If we see the pattern under the “1st best” column, we see that the sequence E and H are towards the beginning, meaning that overall, it is profitable to have OWN_PREFERENCE (one of the preferred registers for a given interval) or CALLEE_CALLER (caller and callee registers) as one of the first heuristic criteria. Next, most of the ordering has C and D that are also popular that maps to THIS_ASSIGNED (already assigned to the current interval) and COVERS (covers the lifetime of an interval). One of the busy register heuristics P that maps to PREV_REG_OPT (Previous reference of the currently assigned interval was optional) is also present at the beginning.

While these ordering gives good PerfScore, there were several regressions observed for other methods. Most of the regressions falls under one or more of the following categories:

  1. There are some key challenges in LSRA’s resolution phase highlighted in dotnet/runtime #47194. Once resolution moves are identified for all the blocks, there is a need to revisit those moves to see if there are some that can be optimized out. Several methods regressed their PerfScore because we added lot of resolution moves at block boundaries.
  2. Even though there is a flexibility of trying different register selection ordering, LSRA has limited knowledge about the method and portion of code for which it is allocating register. For example, during allocation, it doesn’t know if it is allocating for code inside loop and that it should keep spare registers to use in that code.
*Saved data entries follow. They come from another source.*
-- pv_equiv track=rewrite | github.com/thierryxdp/TCC | problems/835/solution_349692.py | melhor_volta
-- ===== SOURCE A (Python) =====
-- def melhor_volta(m):
--     mins = []
--     for i in m:
--         mins.append(min(i))
--     a = min(mins)
--     mr = mins.index(a) + 1
--     v = 1
--     for i in m:
--         for j in i:
--             if j == a:
--                 v = v + i.index(j)
--     return (mr, a, v)
-- ===== SOURCE B (Python) =====
-- def melhor_volta(m):
--     # One pass per row: (row min, first index of min, count of min).
--     stats = []
--     for row in m:
--         mn, idx, cnt = row[0], 0, 1
--         for k, x in enumerate(row[1:], 1):
--             if x < mn:
--                 mn, idx, cnt = x, k, 1
--             elif x == mn:
--                 cnt += 1
--         stats.append((mn, idx, cnt))
--     a = min(mn for (mn, _, _) in stats)
--     mr, v = 0, 1
--     for i, (mn, idx, cnt) in enumerate(stats):
--         if mn == a:
--             if mr == 0:
--                 mr = i + 1
--             v += idx * cnt
--     return (mr, a, v)
-- ===== Notes on version B (the rewrite author's own statement) =====
-- stated objective: alternative
-- what changed: Instead of A's min()/index() built-in scans and an inner i.index(j) rescan per matching element, B makes a single explicit pass per row computing (min, first index of min, count of min) and one combine pass over those row summaries.
import Mathlib
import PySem

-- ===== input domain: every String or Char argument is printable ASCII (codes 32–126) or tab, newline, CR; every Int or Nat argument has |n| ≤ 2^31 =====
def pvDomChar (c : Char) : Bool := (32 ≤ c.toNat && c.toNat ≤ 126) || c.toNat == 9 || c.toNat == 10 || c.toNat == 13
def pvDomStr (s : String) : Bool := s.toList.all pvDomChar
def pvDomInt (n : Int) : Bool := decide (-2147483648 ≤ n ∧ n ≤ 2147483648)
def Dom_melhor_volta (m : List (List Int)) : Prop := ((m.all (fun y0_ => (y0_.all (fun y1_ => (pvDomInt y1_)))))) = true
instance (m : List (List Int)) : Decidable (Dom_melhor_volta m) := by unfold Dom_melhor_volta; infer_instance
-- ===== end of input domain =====

-- B replaces A's repeated i.index(j) rescans by a single pass per row tracking (min, first index of min, count of min) plus one combine pass; equivalence proved on nonempty matrices with nonempty rows.

-- ===== PORT A =====
def melhor_volta (m : List (List Int)) : Int × Int × Int :=
  let mins : List Int := m.foldl (fun mins i => mins ++ [(PySem.List.min? i (fun x => x)).getD 0]) []
  let a : Int := (PySem.List.min? mins (fun x => x)).getD 0
  let mr : Int := (((PySem.List.index? mins a).getD 0 : Nat) : Int) + 1
  let v : Int := m.foldl (fun v i =>
      i.foldl (fun v j => if j == a then v + (((PySem.List.index? i j).getD 0 : Nat) : Int) else v) v) 1
  (mr, a, v)

-- ===== PORT B =====
-- inner row loop of Source B: state = ((mn, idx, cnt), k)
def pvRowStep (s : (Int × Int × Int) × Int) (x : Int) : (Int × Int × Int) × Int :=
  if x < s.1.1 then ((x, s.2, 1), s.2 + 1)
  else if x == s.1.1 then ((s.1.1, s.1.2.1, s.1.2.2 + 1), s.2 + 1)
  else (s.1, s.2 + 1)

def pvRowStat : List Int → Int × Int × Int
  | [] => (0, 0, 0)
  | x :: rest => (rest.foldl pvRowStep ((x, 0, 1), 1)).1

set_option maxRecDepth 8192 in
-- combine loop of Source B: state = ((mr, v), i)
def pvCombStep (a : Int) (s : (Int × Int) × Int) (t : Int × Int × Int) : (Int × Int) × Int :=
  (if t.1 == a then
     ((if s.1.1 == 0 then s.2 + 1 else s.1.1), s.1.2 + t.2.1 * t.2.2)
   else s.1, s.2 + 1)

def melhor_volta_alt (m : List (List Int)) : Int × Int × Int :=
  let stats := m.foldl (fun acc row => acc ++ [pvRowStat row]) []
  let a : Int := (PySem.List.min? (stats.map Prod.fst) (fun x => x)).getD 0
  let r := stats.foldl (pvCombStep a) ((0, 1), 0)
  (r.1.1, a, r.1.2)

-- ===== PRECONDITION & SPEC =====
-- Pre_ excludes exactly the inputs where Python A raises ValueError (min() of an empty sequence): the empty matrix or a matrix with an empty row.
def Pre_melhor_volta (m : List (List Int)) : Prop := m ≠ [] ∧ ∀ row ∈ m, row ≠ []
instance (m : List (List Int)) : Decidable (Pre_melhor_volta m) := by unfold Pre_melhor_volta; infer_instance
def pvWitness_melhor_volta : List (List Int) := [[3, 1, 2], [1, 4]]

def Spec_melhor_volta (m : List (List Int)) (out : Int × Int × Int) : Prop := out = melhor_volta_alt m
instance (m : List (List Int)) (out : Int × Int × Int) : Decidable (Spec_melhor_volta m out) := by unfold Spec_melhor_volta; infer_instance

-- ===== CLAIM (what is proved, stated in full; the proofs are below) =====
def Claim_equal_melhor_volta : Prop := ∀ (m : List (List Int)), Dom_melhor_volta m → Pre_melhor_volta m → Spec_melhor_volta m (melhor_volta m)

-- ===== LEMMAS AND PROOFS =====
def pvBest : Int → List Int → Int × Nat × Nat
  | x, [] => (x, 0, 1)
  | x, y :: l =>
    let t := pvBest y l
    if x < t.1 then (x, 0, 1)
    else if x = t.1 then (x, 0, t.2.2 + 1)
    else (t.1, t.2.1 + 1, t.2.2)

lemma pvBest_fst_foldl : ∀ (l : List Int) (x : Int), (pvBest x l).1 = l.foldl min x := by
  intro l
  induction l with
  | nil => intro x; rfl
  | cons y t ih =>
    intro x
    simp only [pvBest, List.foldl_cons]
    have h2 : ∀ (l : List Int) (a b : Int), l.foldl min (min a b) = min a (l.foldl min b) := by
      intro l
      induction l with
      | nil => intro a b; rfl
      | cons z l ih2 =>
        intro a b
        simp only [List.foldl_cons, min_assoc, ih2]
    rw [h2, ← ih y]
    rcases lt_trichotomy x (pvBest y t).1 with h | h | h
    · simp only [if_pos h, min_eq_left (le_of_lt h)]
    · rw [h]; simp
    · simp only [if_neg (not_lt.mpr (le_of_lt h)), if_neg (ne_of_gt h), min_eq_right (le_of_lt h)]

lemma pvBest_min (x : Int) (l : List Int) :
    PySem.List.min? (x :: l) (fun y => y) = some (pvBest x l).1 := by
  rw [PySem.List.min?_id_cons, pvBest_fst_foldl]

lemma pvBest_isMin (x : Int) (l : List Int) : ∀ z ∈ x :: l, (pvBest x l).1 ≤ z := by
  intro z hz
  have := PySem.List.min?_isMin (pvBest_min x l) z hz
  simpa using this

lemma pvBest_index : ∀ (l : List Int) (x : Int),
    PySem.List.index? (x :: l) (pvBest x l).1 = some (pvBest x l).2.1 := by
  intro l
  induction l with
  | nil => intro x; simp [pvBest, PySem.List.index?_cons_self]
  | cons y t ih =>
    intro x
    simp only [pvBest]
    rcases lt_trichotomy x (pvBest y t).1 with h | h | h
    · simp only [if_pos h]; exact PySem.List.index?_cons_self _ _
    · simp only [if_neg (not_lt.mpr (le_of_eq h.symm)), if_pos h]
      exact PySem.List.index?_cons_self _ _
    · simp only [if_neg (not_lt.mpr (le_of_lt h)), if_neg (ne_of_gt h)]
      rw [PySem.List.index?_cons_of_ne _ (ne_of_gt h), ih y]
      rfl

lemma pvBest_count : ∀ (l : List Int) (x : Int),
    List.count (pvBest x l).1 (x :: l) = (pvBest x l).2.2 := by
  intro l
  induction l with
  | nil => intro x; simp [pvBest]
  | cons y t ih =>
    intro x
    simp only [pvBest]
    rcases lt_trichotomy x (pvBest y t).1 with h | h | h
    · simp only [if_pos h]
      have hnot : x ∉ y :: t := by
        intro hm
        exact absurd (pvBest_isMin y t x hm) (not_le.mpr h)
      simp [List.count_cons_self, List.count_eq_zero.mpr hnot]
    · simp only [if_neg (not_lt.mpr (le_of_eq h.symm)), if_pos h]
      rw [List.count_cons_self]
      have hy := ih y
      rw [← h] at hy
      rw [hy]
    · simp only [if_neg (not_lt.mpr (le_of_lt h)), if_neg (ne_of_gt h)]
      rw [List.count_cons_of_ne (ne_of_gt h), ih y]


lemma pvRow_fold : ∀ (t : List Int) (y mn idx cnt k : Int),
    (y :: t).foldl pvRowStep ((mn, idx, cnt), k) =
      ((if (pvBest y t).1 < mn then ((pvBest y t).1, k + ((pvBest y t).2.1 : Int), ((pvBest y t).2.2 : Int))
        else if (pvBest y t).1 = mn then (mn, idx, cnt + ((pvBest y t).2.2 : Int))
        else (mn, idx, cnt)), k + 1 + t.length) := by
  intro t
  induction t with
  | nil =>
    intro y mn idx cnt k
    simp [pvRowStep, pvBest]
    split_ifs <;> simp_all <;> omega
  | cons z t' ih =>
    intro y mn idx cnt k
    rw [List.foldl_cons]
    simp only [pvRowStep, beq_iff_eq, pvBest]
    split_ifs <;> rw [ih] <;> split_ifs <;> simp only [Prod.mk.injEq, List.length_cons, Nat.cast_add, Nat.cast_one, Nat.cast_zero, true_and, and_true] <;> omega

lemma pvRowStat_eq_best (x : Int) (l : List Int) :
    pvRowStat (x :: l) = ((pvBest x l).1, ((pvBest x l).2.1 : Int), ((pvBest x l).2.2 : Int)) := by
  cases l with
  | nil => simp [pvRowStat, pvBest]
  | cons y t =>
    rw [pvRowStat, pvRow_fold]
    simp only [pvBest]
    rcases lt_trichotomy (pvBest y t).1 x with h | h | h
    · rw [if_pos h, if_neg (by omega), if_neg (by omega)]
      simp [Prod.ext_iff]; omega
    · rw [if_neg (by omega), if_pos h, if_neg (by omega), if_pos h.symm]
      simp [Prod.ext_iff]; omega
    · rw [if_neg (by omega), if_neg (by omega), if_pos h]
      simp [Prod.ext_iff]


lemma pvCombine (a : Int) : ∀ (st : List (Int × Int × Int)) (mr v i : Int), 0 ≤ i →
    st.foldl (pvCombStep a) ((mr, v), i) =
      ((if mr = 0 then
          (match PySem.List.index? (st.map Prod.fst) a with
           | some n => i + (n : Int) + 1
           | none => 0)
        else mr,
        v + (st.map (fun t => if t.1 = a then t.2.1 * t.2.2 else 0)).sum), i + st.length) := by
  intro st
  induction st with
  | nil => intro mr v i _; simp
  | cons t ts ih =>
    intro mr v i hi
    rw [List.foldl_cons]
    show List.foldl (pvCombStep a) ((if (t.1 == a) = true then
           ((if (mr == 0) = true then i + 1 else mr), v + t.2.1 * t.2.2)
         else (mr, v), i + 1)) ts = _
    by_cases ht : t.1 = a
    · rw [if_pos (beq_iff_eq.mpr ht)]
      by_cases hmr : mr = 0
      · rw [if_pos (beq_iff_eq.mpr hmr)]
        rw [if_pos hmr]
        rw [ih _ _ _ (by omega)]
        rw [if_neg (by omega), List.map_cons, ← ht, PySem.List.index?_cons_self]
        simp [Prod.ext_iff, ht]
        constructor
        · ring
        · omega
      · rw [if_neg (by simpa using hmr)]
        rw [ih _ _ _ (by omega)]
        rw [if_neg hmr, if_neg hmr]
        simp [Prod.ext_iff, ht]
        constructor
        · ring
        · omega
    · rw [if_neg (by simpa using ht)]
      rw [ih _ _ _ (by omega)]
      rw [List.map_cons, PySem.List.index?_cons_of_ne _ ht]
      by_cases hmr : mr = 0
      · rw [if_pos hmr, if_pos hmr]
        cases hx : PySem.List.index? (ts.map Prod.fst) a with
        | none => simp [Prod.ext_iff, ht, hx]; omega
        | some n => simp [Prod.ext_iff, ht, hx]; constructor; · omega
                    · omega
      · rw [if_neg hmr, if_neg hmr]
        simp [Prod.ext_iff, ht]
        omega

lemma pvInnerA (a : Int) (l : List Int) (v : Int) :
    l.foldl (fun v j => if j == a then v + (((PySem.List.index? l j).getD 0 : Nat) : Int) else v) v
      = v + (List.count a l : Int) * (((PySem.List.index? l a).getD 0 : Nat) : Int) := by
  rw [PySem.List.foldl_congr_mem l _ (fun v j =>
      if j == a then v + (((PySem.List.index? l a).getD 0 : Nat) : Int) else v) v
    (by intro acc x hx
        by_cases hxa : x = a
        · rw [hxa]
        · simp [beq_iff_eq, hxa])]
  rw [PySem.List.foldl_if_eq_foldl_filter]
  rw [PySem.List.foldl_add (g := fun _ => (((PySem.List.index? l a).getD 0 : Nat) : Int))]
  rw [PySem.List.sum_map_const_int]
  congr 1
  rw [List.count]
  congr 1
  simp [List.countP_eq_length_filter]

theorem main_eq : ∀ (m : List (List Int)), m ≠ [] → (∀ row ∈ m, row ≠ []) →
    melhor_volta m = melhor_volta_alt m := by
  intro m hne hrows
  unfold melhor_volta melhor_volta_alt
  simp only [PySem.List.foldl_append_singleton_eq_map, List.nil_append]
  have hfst : (m.map pvRowStat).map Prod.fst
      = m.map (fun i => (PySem.List.min? i (fun x => x)).getD 0) := by
    rw [List.map_map]
    apply List.map_congr_left
    intro row hrow
    cases hr : row with
    | nil => exact absurd hr (hrows row hrow)
    | cons x l =>
      simp only [Function.comp, pvRowStat_eq_best, pvBest_min x l, Option.getD_some]
  rw [hfst]
  -- the global minimum exists
  obtain ⟨a0, ha0⟩ : ∃ a0, PySem.List.min?
      (m.map (fun i => (PySem.List.min? i (fun x => x)).getD 0)) (fun x => x) = some a0 := by
    cases hx : PySem.List.min? (m.map (fun i => (PySem.List.min? i (fun x => x)).getD 0)) (fun x => x) with
    | none =>
      rw [PySem.List.min?_eq_none_iff] at hx
      exact absurd (List.map_eq_nil_iff.mp hx) hne
    | some a0 => exact ⟨a0, rfl⟩
  rw [ha0]
  simp only [Option.getD_some]
  have hmem : a0 ∈ m.map (fun i => (PySem.List.min? i (fun x => x)).getD 0) :=
    PySem.List.min?_mem ha0
  obtain ⟨n, hn⟩ : ∃ n, PySem.List.index?
      (m.map (fun i => (PySem.List.min? i (fun x => x)).getD 0)) a0 = some n := by
    have := (PySem.List.index?_isSome_iff _ a0).mpr hmem
    exact Option.isSome_iff_exists.mp this
  rw [pvCombine a0 (List.map pvRowStat m) 0 1 0 (le_refl 0), hfst, hn, if_pos rfl]
  simp only [hn, Option.getD_some]
  refine Prod.ext ?_ (Prod.ext rfl ?_)
  · simp
  · -- value components
    show m.foldl (fun v i =>
        i.foldl (fun v j => if j == a0 then v + (((PySem.List.index? i j).getD 0 : Nat) : Int) else v) v) 1
      = 1 + ((m.map pvRowStat).map (fun t => if t.1 = a0 then t.2.1 * t.2.2 else 0)).sum
    rw [PySem.List.foldl_congr_mem m _
        (fun v i => v + (List.count a0 i : Int) * (((PySem.List.index? i a0).getD 0 : Nat) : Int)) 1
        (by intro acc row hrow; exact pvInnerA a0 row acc)]
    rw [PySem.List.foldl_add]
    rw [List.map_map]
    congr 1
    apply congrArg
    apply List.map_congr_left
    intro row hrow
    cases hr : row with
    | nil => exact absurd hr (hrows row hrow)
    | cons x l =>
      simp only [Function.comp, pvRowStat_eq_best]
      by_cases hb : (pvBest x l).1 = a0
      · rw [if_pos hb, ← hb, pvBest_count, pvBest_index]
        simp [mul_comm]
      · rw [if_neg hb]
        have hnotin : a0 ∉ x :: l := by
          intro hin
          have h1 := pvBest_isMin x l a0 hin
          have h2 : (pvBest x l).1 ∈ m.map (fun i => (PySem.List.min? i (fun x => x)).getD 0) := by
            refine List.mem_map.mpr ⟨row, hrow, ?_⟩
            rw [hr, pvBest_min x l, Option.getD_some]
          have h3 := PySem.List.min?_isMin ha0 _ h2
          exact hb (le_antisymm h1 h3)
        rw [List.count_eq_zero.mpr hnotin]
        simp

-- ===== VERDICT (by name: the statement is the Claim_ definition above) =====
theorem melhor_volta_spec : Claim_equal_melhor_volta := by
  intro m _dom hpre
  unfold Spec_melhor_volta
  exact main_eq m hpre.1 hpre.2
There has to be a phase before LSRA that consolidates this information in a data structure that can be used by LSRA during register selection.
  3. While doing the experiments, we realized other low hanging fruits in LSRA that amplifies the regression caused by reordering the register selection heuristics. For example, if a variable is defined just once, it can be spilled at the place where it is defined and then, it doesn’t need to be spilled throughout the method. This was achieved in dotnet/runtime #54345.

Conclusion

Register allocation is a complex topic, slight change in algorithm could have huge impact on the generated code. We explored various ideas for finding optimal heuristic selection ordering. Using Genetic algorithm, we could find optimal ordering and there was also some commonality in the heuristics order that was performance efficient for majority of configuration that we tested. However, with many improvements, there were also regressions in many methods across all configurations. We discovered that there was other area of improvements that need to be fixed first before we enable heuristic tuning feature, [RyuJIT][LSRA] captures some of the issues. Hence, we decided not to change any heuristic ordering at the current time. We will focus on fixing these issues first and once the existing LSRA weakness are addressed, we can choose to return to this experiment and use the techniques, tools, and knowledge here to inform a heuristic re-ordering. Going forward, we could also auto tune the heuristic ordering based on various factors like how many method parameters are present, if loops are present or not, exception handling, etc. Opportunities are endless, time is limited, so got to make better choices!